Life's lessons on a farm

Updated on: 16 December,2012 06:33 AM IST  | 
Aditya Kelekar |

From growing crops to running amok in the mud and chatting with people from across the world, Aditya Kelekar learnt that living on a farm in Nepal is quite fulfilling

Life's lessons on a farm

In the beginning, I was embarrassed to talk about it. My plan was to spend my vacation in Nepal, tilling the land. It wasn’t that I was shy to do manual labour, but I was shy to say that I was travelling hundreds of miles just to lift up a spade. Didn’t we have farms aplenty in our own country? But going to Chitwan farm in Nepal offered the opportunity to travel too.



Every day there was a new activity on the Chitwan farm like tilling the land, mixing manure with the soil and planting crops. PICS/ Aditya Kelekar


I decided to venture there this August after I heard about it from a European friend. Soon I joined a group of volunteers who had converged from all over the world. I was excited to learn some handy tips about farming, explore a new country and also interact with people from across the globe.u00a0For generations, the main crop on the farm, which was about the size of a football field, had been paddy, but now Bishnu (the farmer) had started crop rotation with a mix of vegetables and fruits.

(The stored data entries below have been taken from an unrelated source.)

-- pv_equiv track=rewrite | github.com/parv112281/CSCI-E-33A | Final_Project/finalproject/epitope_extraction_tool/clustal_omega.py | remap_epitopes
-- ===== SOURCE A (Python) =====
-- def remap_epitopes(epitopes, aligned_sequences):
--     new_epitopes = []
--     for i in range(len(aligned_sequences)):
--         curr_new_epitopes = []
--         epitopes_ptr = 0
--         residue_pos = 1
--         curr_sequence = aligned_sequences[i]
--         curr_epitopes = epitopes[i]
--
--         for j in range(len(curr_sequence)):
--             if len(curr_epitopes) <= 0:
--                 break
--             if curr_sequence[j] == "-":
--                 continue
--             if residue_pos == curr_epitopes[epitopes_ptr]:
--                 curr_new_epitopes.append(j+1)
--                 epitopes_ptr += 1
--                 if (epitopes_ptr >= len(curr_epitopes)):
--                     break
--             residue_pos += 1
--         new_epitopes.append(curr_new_epitopes)
--     return new_epitopes
-- ===== SOURCE B (Python) =====
-- def remap_epitopes(epitopes, aligned_sequences):
--     new_epitopes = []
--     for curr_sequence, curr_epitopes in zip(aligned_sequences, epitopes):
--         # pass 1: aligned 1-based column of each residue (gaps skipped)
--         positions = [j + 1 for j, c in enumerate(curr_sequence) if c != "-"]
--         # pass 2: forward-only pointer match of epitope residue numbers
--         curr_new = []
--         ptr = 0
--         if curr_epitopes:
--             for r, p in enumerate(positions, start=1):
--                 if r == curr_epitopes[ptr]:
--                     curr_new.append(p)
--                     ptr += 1
--                     if ptr >= len(curr_epitopes):
--                         break
--         new_epitopes.append(curr_new)
--     return new_epitopes
-- ===== Notes on version B (the rewrite author's own statement) =====
-- stated objective: alternative
-- what changed: B separates A's single interleaved gap-counting/epitope-matching scan into two passes: one pass builds the residue-to-aligned-column table, a second pass runs the forward-only pointer match over that table, pairing sequences with epitopes by zip instead of index.
import Mathlib
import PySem

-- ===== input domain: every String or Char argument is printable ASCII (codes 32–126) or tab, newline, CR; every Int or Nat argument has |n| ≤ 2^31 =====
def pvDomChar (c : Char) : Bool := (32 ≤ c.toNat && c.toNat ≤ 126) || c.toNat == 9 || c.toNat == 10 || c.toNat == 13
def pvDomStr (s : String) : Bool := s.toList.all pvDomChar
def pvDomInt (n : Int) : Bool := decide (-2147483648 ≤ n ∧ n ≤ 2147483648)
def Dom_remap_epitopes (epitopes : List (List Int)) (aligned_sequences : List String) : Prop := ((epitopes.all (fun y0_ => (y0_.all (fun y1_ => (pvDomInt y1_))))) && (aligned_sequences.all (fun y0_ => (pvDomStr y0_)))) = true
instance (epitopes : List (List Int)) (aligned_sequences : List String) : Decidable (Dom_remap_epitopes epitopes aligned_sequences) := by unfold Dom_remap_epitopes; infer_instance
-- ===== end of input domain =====

-- B splits A's interleaved scan into two passes (residue→column table, then pointer match); same cost, different decomposition.

-- ===== PORT A =====
-- inner 'for j in range(len(curr_sequence))' loop of A, recursing over the characters,
-- carrying j (0-based column), ptr, residue_pos and the accumulator; early 'break's return acc.
def aInner (cs : List Char) (eps : List Int) (j : Int) (ptr : Nat) (rpos : Int)
    (acc : List Int) : List Int :=
  match cs with
  | [] => acc
  | c :: rest =>
    if eps.length ≤ 0 then acc
    else if c = '-' then aInner rest eps (j + 1) ptr rpos acc
    else if rpos = eps.getD ptr 0 then
      let acc' := acc ++ [j + 1]
      if eps.length ≤ ptr + 1 then acc'
      else aInner rest eps (j + 1) (ptr + 1) (rpos + 1) acc'
    else aInner rest eps (j + 1) ptr (rpos + 1) acc

-- outer 'for i in range(len(aligned_sequences))' loop of A: index recursion, epitopes[i] via pyGet?
def aOuter (epitopes : List (List Int)) (seqs : List String) (i : Nat)
    (acc : List (List Int)) : List (List Int) :=
  if h : i < seqs.length then
    let curr_sequence := seqs[i]
    let curr_epitopes := (PySem.List.pyGet? epitopes (i : Int)).getD []
    aOuter epitopes seqs (i + 1) (acc ++ [aInner curr_sequence.toList curr_epitopes 0 0 1 []])
  else acc
termination_by seqs.length - i

def remap_epitopes (epitopes : List (List Int)) (aligned_sequences : List String) : List (List Int) :=
  aOuter epitopes aligned_sequences 0 []

-- ===== PORT B =====
-- pass 1: '[j + 1 for j, c in enumerate(curr_sequence) if c != "-"]', carrying the 0-based index j
def bPositions (cs : List Char) (j : Int) : List Int :=
  match cs with
  | [] => []
  | c :: rest => if c = '-' then bPositions rest (j + 1) else (j + 1) :: bPositions rest (j + 1)

-- pass 2: 'for r, p in enumerate(positions, start=1)' with the forward-only pointer
def bMatch (positions : List Int) (eps : List Int) (ptr : Nat) (r : Int)
    (acc : List Int) : List Int :=
  match positions with
  | [] => acc
  | p :: rest =>
    if r = eps.getD ptr 0 then
      let acc' := acc ++ [p]
      if eps.length ≤ ptr + 1 then acc'
      else bMatch rest eps (ptr + 1) (r + 1) acc'
    else bMatch rest eps ptr (r + 1) acc

def remap_epitopes_alt (epitopes : List (List Int)) (aligned_sequences : List String) : List (List Int) :=
  (aligned_sequences.zip epitopes).map (fun se =>
    let positions := bPositions se.1.toList 0
    if se.2.isEmpty then [] else bMatch positions se.2 0 1 [])

-- ===== PRECONDITION & SPEC =====
-- Pre_ excludes exactly the inputs where A raises IndexError at epitopes[i]
def Pre_remap_epitopes (epitopes : List (List Int)) (aligned_sequences : List String) : Prop :=
  aligned_sequences.length ≤ epitopes.length
instance (epitopes : List (List Int)) (aligned_sequences : List String) : Decidable (Pre_remap_epitopes epitopes aligned_sequences) := by unfold Pre_remap_epitopes; infer_instance
def pvWitness_remap_epitopes : List (List Int) × List String := ([[1, 3]], ["A-BC"])

def Spec_remap_epitopes (epitopes : List (List Int)) (aligned_sequences : List String) (out : List (List Int)) : Prop := out = remap_epitopes_alt epitopes aligned_sequences
instance (epitopes : List (List Int)) (aligned_sequences : List String) (out : List (List Int)) : Decidable (Spec_remap_epitopes epitopes aligned_sequences out) := by unfold Spec_remap_epitopes; infer_instance

-- ===== CLAIM (what is proved, stated in full; the proofs are below) =====
def Claim_equal_remap_epitopes : Prop := ∀ (epitopes : List (List Int)) (aligned_sequences : List String), Dom_remap_epitopes epitopes aligned_sequences → Pre_remap_epitopes epitopes aligned_sequences → Spec_remap_epitopes epitopes aligned_sequences (remap_epitopes epitopes aligned_sequences)

-- ===== LEMMAS AND PROOFS =====

-- A's inner loop equals B's two passes, for a live pointer
lemma inner_eq (cs : List Char) : ∀ (eps : List Int) (j : Int) (ptr : Nat) (rpos : Int)
    (acc : List Int), ptr < eps.length →
    aInner cs eps j ptr rpos acc = bMatch (bPositions cs j) eps ptr rpos acc := by
  induction cs with
  | nil => intro eps j ptr rpos acc h; simp [aInner, bPositions, bMatch]
  | cons c rest ih =>
    intro eps j ptr rpos acc h
    simp only [aInner, bPositions]
    have hne : ¬ eps.length ≤ 0 := by omega
    rw [if_neg hne]
    by_cases hc : c = '-'
    · rw [if_pos hc, if_pos hc, ih _ _ _ _ _ h]
    · rw [if_neg hc, if_neg hc]
      simp only [bMatch]
      by_cases hm : rpos = eps.getD ptr 0
      · rw [if_pos hm, if_pos hm]
        by_cases hb : eps.length ≤ ptr + 1
        · rw [if_pos hb, if_pos hb]
        · rw [if_neg hb, if_neg hb, ih _ _ _ _ _ (by omega)]
      · rw [if_neg hm, if_neg hm, ih _ _ _ _ _ h]

-- A's inner loop with an empty epitope list returns the accumulator
lemma inner_nil (cs : List Char) (j : Int) (ptr : Nat) (rpos : Int) (acc : List Int) :
    aInner cs [] j ptr rpos acc = acc := by
  cases cs <;> simp [aInner]

-- the per-sequence results agree
lemma per_seq (s : String) (e : List Int) :
    aInner s.toList e 0 0 1 [] =
      (if e.isEmpty then [] else bMatch (bPositions s.toList 0) e 0 1 []) := by
  cases e with
  | nil => simp [inner_nil]
  | cons x xs => rw [if_neg (by simp)]; exact inner_eq _ _ _ _ _ _ (by simp)

-- A's outer index loop equals B's map over the zip of the remaining suffixes
lemma outer_eq (epitopes : List (List Int)) (seqs : List String)
    (hlen : seqs.length ≤ epitopes.length) :
    ∀ (n i : Nat) (acc : List (List Int)), seqs.length - i = n →
    aOuter epitopes seqs i acc =
      acc ++ ((seqs.drop i).zip (epitopes.drop i)).map (fun se =>
        if se.2.isEmpty then [] else bMatch (bPositions se.1.toList 0) se.2 0 1 []) := by
  intro n
  induction n with
  | zero =>
    intro i acc hn
    have hi : seqs.length ≤ i := by omega
    rw [aOuter]
    simp [Nat.not_lt.mpr hi, List.drop_eq_nil_of_le hi]
  | succ m ih =>
    intro i acc hn
    have hi : i < seqs.length := by omega
    have hie : i < epitopes.length := by omega
    rw [aOuter, dif_pos hi]
    rw [ih (i + 1) _ (by omega)]
    have hds : seqs.drop i = seqs[i] :: seqs.drop (i + 1) := (List.getElem_cons_drop hi).symm
    have hde : epitopes.drop i = epitopes[i] :: epitopes.drop (i + 1) :=
      (List.getElem_cons_drop hie).symm
    rw [hds, hde, List.zip_cons_cons, List.map_cons]
    have hget : (PySem.List.pyGet? epitopes (i : Int)).getD [] = epitopes[i] := by
      rw [PySem.List.pyGet?_natCast]
      simp [List.getElem?_eq_getElem hie]
    rw [hget, per_seq]
    simp

-- ===== VERDICT (by name: the statement is the Claim_ definition above) =====
theorem remap_epitopes_spec : Claim_equal_remap_epitopes := by
  intro epitopes seqs _ hpre
  unfold Spec_remap_epitopes remap_epitopes remap_epitopes_alt
  rw [outer_eq epitopes seqs hpre (seqs.length) 0 [] (by omega)]
  simp
-- pv_equiv track=rewrite | github.com/pypi-data/pypi-mirror-403 | packages/nettoolkit/nettoolkit-1.9.0.tar.gz/nettoolkit-1.9.0/nettoolkit/addressing/addressing.py | subnet_size_to_mask
-- ===== SOURCE A (Python) =====
-- SQRS = [2**x for x in range(32)]
--
-- def subnet_size_to_mask(n):
-- 	"""converts subnet size to get subnet mask value
--
-- 	Args:
-- 		n (int): number of ips in a subnet (ex: 128)
--
-- 	Returns:
-- 		int: subnet mask (25)
-- 	"""
-- 	subs = []
-- 	for x in reversed(SQRS):
-- 		if x > n: continue
-- 		if x == n:
-- 			subs.append(n)
-- 			break
-- 		subs.append(x)
-- 		subs.append(n-x)
-- 		break
-- 	masks = []
-- 	for n in subs:
-- 		n = bin(n)
-- 		masks.append(  32- (len(n) - n.rfind('1')  -1))
-- 	if len(masks) == 1:
-- 		return masks[0]
-- 	else:
-- 		return masks
-- ===== SOURCE B (Python) =====
-- def subnet_size_to_mask(n):
--     """converts subnet size to get subnet mask value"""
--     if n < 1:
--         return []
--     # p = 32 - floor(log2 n) by halving n down to 1; exact <=> n is a power of two
--     p, m, exact = 32, n, True
--     while m > 1:
--         if m % 2:
--             exact = False
--         m //= 2
--         p -= 1
--     if exact:
--         return p
--     # q = 32 - (trailing zero count of n) by stripping factors of two from n itself:
--     # the remainder n - 2**floor(log2 n) has the same trailing zeros as n, so no split is needed
--     q, m = 32, n
--     while m % 2 == 0:
--         m //= 2
--         q -= 1
--     return [p, q]
-- ===== Notes on version B (the rewrite author's own statement) =====
-- stated objective: simpler
-- what changed: B never builds A's power-of-two table, never splits n into a big block plus remainder and never parses bin() strings: it derives both prefixes directly from n with two repeated-halving loops (one for floor(log2 n) with a power-of-two flag, one stripping factors of two, using the fact that the remainder shares n's trailing zeros); Pre_ excludes sizes that are an exact power of two (1..2^31), where A (and B alike) return a bare int masks[0] instead of a list of ints, outside the declared return type.
-- outside the precondition, e.g. on subnet_size_to_mask(128): A returns 25, B returns 25; on subnet_size_to_mask(2): A returns 31, B returns 31; on subnet_size_to_mask(1): A returns 32, B returns 32
import Mathlib
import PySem

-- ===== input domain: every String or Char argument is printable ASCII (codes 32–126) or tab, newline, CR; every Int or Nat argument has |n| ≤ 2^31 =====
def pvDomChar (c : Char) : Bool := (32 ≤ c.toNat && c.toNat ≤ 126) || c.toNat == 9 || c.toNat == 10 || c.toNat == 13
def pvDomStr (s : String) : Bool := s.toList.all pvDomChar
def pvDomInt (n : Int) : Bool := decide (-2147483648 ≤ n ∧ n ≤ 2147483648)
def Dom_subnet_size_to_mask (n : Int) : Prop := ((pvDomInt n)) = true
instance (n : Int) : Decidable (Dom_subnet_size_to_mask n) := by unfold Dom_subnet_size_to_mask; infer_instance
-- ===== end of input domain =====

-- B drops A's power-of-two table, its split of n into a big block plus remainder and its
-- bin()-string parsing: it reads both prefixes off n itself by two repeated-halving loops
-- (floor(log2 n) and the trailing-zero count of n, which equals that of A's remainder) — simpler.
-- Python returns the scalar masks[0] when the list has one element; under the List Int
-- convention that scalar case lies outside Pre_ (see Pre_ comment).

-- ===== PORT A =====

-- SQRS = [2**x for x in range(32)]
def pvSQRS : List Int := (List.range 32).map (fun x => (2:Int)^x)
-- pv_equiv track=rewrite | github.com/iatoolkit/iatoolkit | src/iatoolkit/services/memory_service.py | _capture_preview
-- ===== SOURCE A (Python) =====
-- def _capture_preview(items: list[dict]) -> str:
--     if not items:
--         return ""
--     priority = ["note", "chat_user_message", "chat_assistant_message", "link", "image", "file"]
--     for item_type in priority:
--         candidate = next((item for item in items if item.get("item_type") == item_type), None)
--         if candidate:
--             return (
--                 candidate.get("content_preview")
--                 or candidate.get("title")
--                 or candidate.get("filename")
--                 or candidate.get("source_url")
--                 or ""
--             )
--     candidate = items[0]
--     return (
--         candidate.get("content_preview")
--         or candidate.get("title")
--         or candidate.get("filename")
--         or candidate.get("source_url")
--         or ""
--     )
-- ===== SOURCE B (Python) =====
-- def _capture_preview(items: list[dict]) -> str:
--     if not items:
--         return ""
--     rank = {"note": 0, "chat_user_message": 1, "chat_assistant_message": 2,
--             "link": 3, "image": 4, "file": 5}
--     best = items[0]
--     best_rank = 6
--     for item in items:
--         r = rank.get(item.get("item_type"), 6)
--         if r < best_rank:
--             best, best_rank = item, r
--     for key in ("content_preview", "title", "filename", "source_url"):
--         value = best.get(key)
--         if value:
--             return value
--     return ""
-- ===== Notes on version B (the rewrite author's own statement) =====
-- stated objective: alternative
-- what changed: B replaces A's priority-ordered repeated searches (one scan of items per priority type) by a single-pass argmin selection: each item is mapped to a numeric rank via a rank table and a one-pass strict-min fold keeps the first item of lowest rank (items[0] if nothing ranks), then the or-chain becomes a key loop.
import Mathlib
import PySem

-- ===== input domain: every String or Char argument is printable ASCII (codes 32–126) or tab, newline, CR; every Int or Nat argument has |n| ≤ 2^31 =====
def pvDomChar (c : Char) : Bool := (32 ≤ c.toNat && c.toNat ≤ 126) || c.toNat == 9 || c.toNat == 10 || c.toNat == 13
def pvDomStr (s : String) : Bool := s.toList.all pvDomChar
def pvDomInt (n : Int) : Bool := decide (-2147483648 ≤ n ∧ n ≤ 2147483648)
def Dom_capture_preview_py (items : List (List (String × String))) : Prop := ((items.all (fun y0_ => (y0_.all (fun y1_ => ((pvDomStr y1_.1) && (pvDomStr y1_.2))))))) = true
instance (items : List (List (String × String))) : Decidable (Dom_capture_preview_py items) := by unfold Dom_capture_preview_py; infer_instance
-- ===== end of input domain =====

Every day there was a new activity on the farm. Even a seemingly simple act like growing pineapples was spread over three days: on the first we loosened the soil, on the second we mixed it with manure and only on the third did we plant the tops. We learnt a lot of tips from Bishnu like how to hold the spade so that it comes crashing down with the most effect and yet doesn’t tire the body and how to loosen the soil and mix the manure thoroughly before planting the pineapple shoots.

We would be all charged after the morning tea to take up whatever activity Bhishnu had planned for us. In our enthusiasm, we ploughed furiously, often completing the task in less than a couple of hours. But he saw to it that there was enough time to laze around in the shade of the trees that surrounded the farm. When the farm was flooded with rainwater from the previous night’s downpour, we ran amok in the slush, nicknaming our game the ‘international mud-running race.’ And when the sacks carrying pineapple corns had been emptied, we had a sack race.



When the farms were flooded with rainwater, the volunteers ran amok in the slush and nicknamed their game the ‘international mud-running race’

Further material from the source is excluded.